The semi-transmissive semi-reflector according to the item. 5. The semi-transmissive semi-reflective layer has a thickness of 0.5 μm.
It is in the range of up to 100 μm. The semi-transmissive / semi-reflective polarizing film laminate according to claim 1 or 4, wherein 6. A semitransparent semireflective layer containing a light transmissive resin and a pearl pigment on one surface of a polarizing film, and a light transmittance (measured by JIS K7105) of 40.
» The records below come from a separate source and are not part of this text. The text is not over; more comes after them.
theorem pv_replF_append (old new b rest : List Char)
    (h : ∀ s : List Char, s ≠ [] → s <:+ b → ¬ (old <+: (s ++ rest))) :
    replF old new (b ++ rest) = b ++ replF old new rest := by
  induction b with
  | nil => simp
  | cons c b' ih =>
    have hnp : old.isPrefixOf (c :: (b' ++ rest)) = false := by
      have := h (c :: b') (by simp) (List.suffix_refl _)
      rw [Bool.eq_false_iff]
      intro hh
      exact this (by simpa using List.isPrefixOf_iff_prefix.mp hh)
    have : replF old new ((c :: b') ++ rest) = c :: replF old new (b' ++ rest) := by
      simpa using pv_replF_neg old new c (b' ++ rest) hnp
    rw [this, ih (fun s hs hsb => h s hs (hsb.trans (List.suffix_cons c b')))]
    simp


theorem pv_prefix_replF (old new : List Char) (c0 : Char) (cs0 : List Char)
    (hn : new = c0 :: cs0) (hc0 : c0 = '$' ∨ c0 = '?')
    (t : List Char) (ht : ∀ c ∈ t, c ≠ '$' ∧ c ≠ '?') :
    ∀ z : List Char, t <+: replF old new z → t <+: z := by
  intro z
  have hz : ∀ n : Nat, ∀ (t z : List Char), (∀ c ∈ t, c ≠ '$' ∧ c ≠ '?') → z.length ≤ n → t <+: replF old new z → t <+: z := by
    intro n
    induction n with
    | zero =>
      intro t z ht hlen hpre
      have : z = [] := by cases z <;> simp_all
      subst this
      simpa [pv_replF_nil] using hpre
    | succ n ih =>
      intro t z ht hlen hpre
      cases z with
      | nil => simpa [pv_replF_nil] using hpre
      | cons c t' =>
        by_cases hp : old.isPrefixOf (c :: t') = true
        · rw [replF] at hpre
          simp only [hp, if_true] at hpre
          cases t with
          | nil => exact List.nil_prefix
          | cons a t2 =>
            rw [hn] at hpre
            have : a = c0 := (List.cons_prefix_cons.mp hpre).1
            have := ht a (by simp)
            rcases hc0 with h1 | h1 <;> simp_all
        · rw [pv_replF_neg old new c t' (Bool.eq_false_iff.mpr hp)] at hpre
          cases t with
          | nil => exact List.nil_prefix
          | cons a t2 =>
            rcases List.cons_prefix_cons.mp hpre with ⟨rfl, hrest⟩
            have ht2 : ∀ x ∈ t2, x ≠ '$' ∧ x ≠ '?' := fun x hx => ht x (by simp [hx])
            have hlen2 : t'.length ≤ n := by simp at hlen; omega
            exact List.cons_prefix_cons.mpr ⟨rfl, ih t2 t' ht2 hlen2 hrest⟩
  exact hz z.length t z ht (le_refl _)


-- ---- facts about the 50 patterns (decided on the concrete list) ----
theorem pv_digs_digit : ∀ k ∈ pvKs, ∀ c ∈ pvDigs k, PySem.Chars.isdigit c = true := by
  have hb : (pvKs.all fun k => (pvDigs k).all PySem.Chars.isdigit) = true := by decide
  intro k hk c hc
  have := List.all_eq_true.mp hb k hk
  exact List.all_eq_true.mp this c hc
% Or more of protective layers are sequentially provided, and a semi-transmissive-semi-reflective polarizing film laminate. 7. The average particle diameter of the pearl pigment is 1 μm to 2
7. The semi-transmissive-semi-reflective polarizing film laminate according to claim 6, which is in a range of 00 μm. 8. The semi-transmissive-semi-reflective polarization according to claim 6, wherein the solid content ratio of the pearl pigment and the resin in the semi-transmissive-semi-reflective layer is in the range of 5:95 to 60:40. Film laminate. 9. The semi-transmissive semi-reflective layer has a thickness of 0.5 μm.
It exists in the range of -100 micrometers, The transflective semi-reflective type polarizing film laminated body of Claim 6 characterized by the above-mentioned.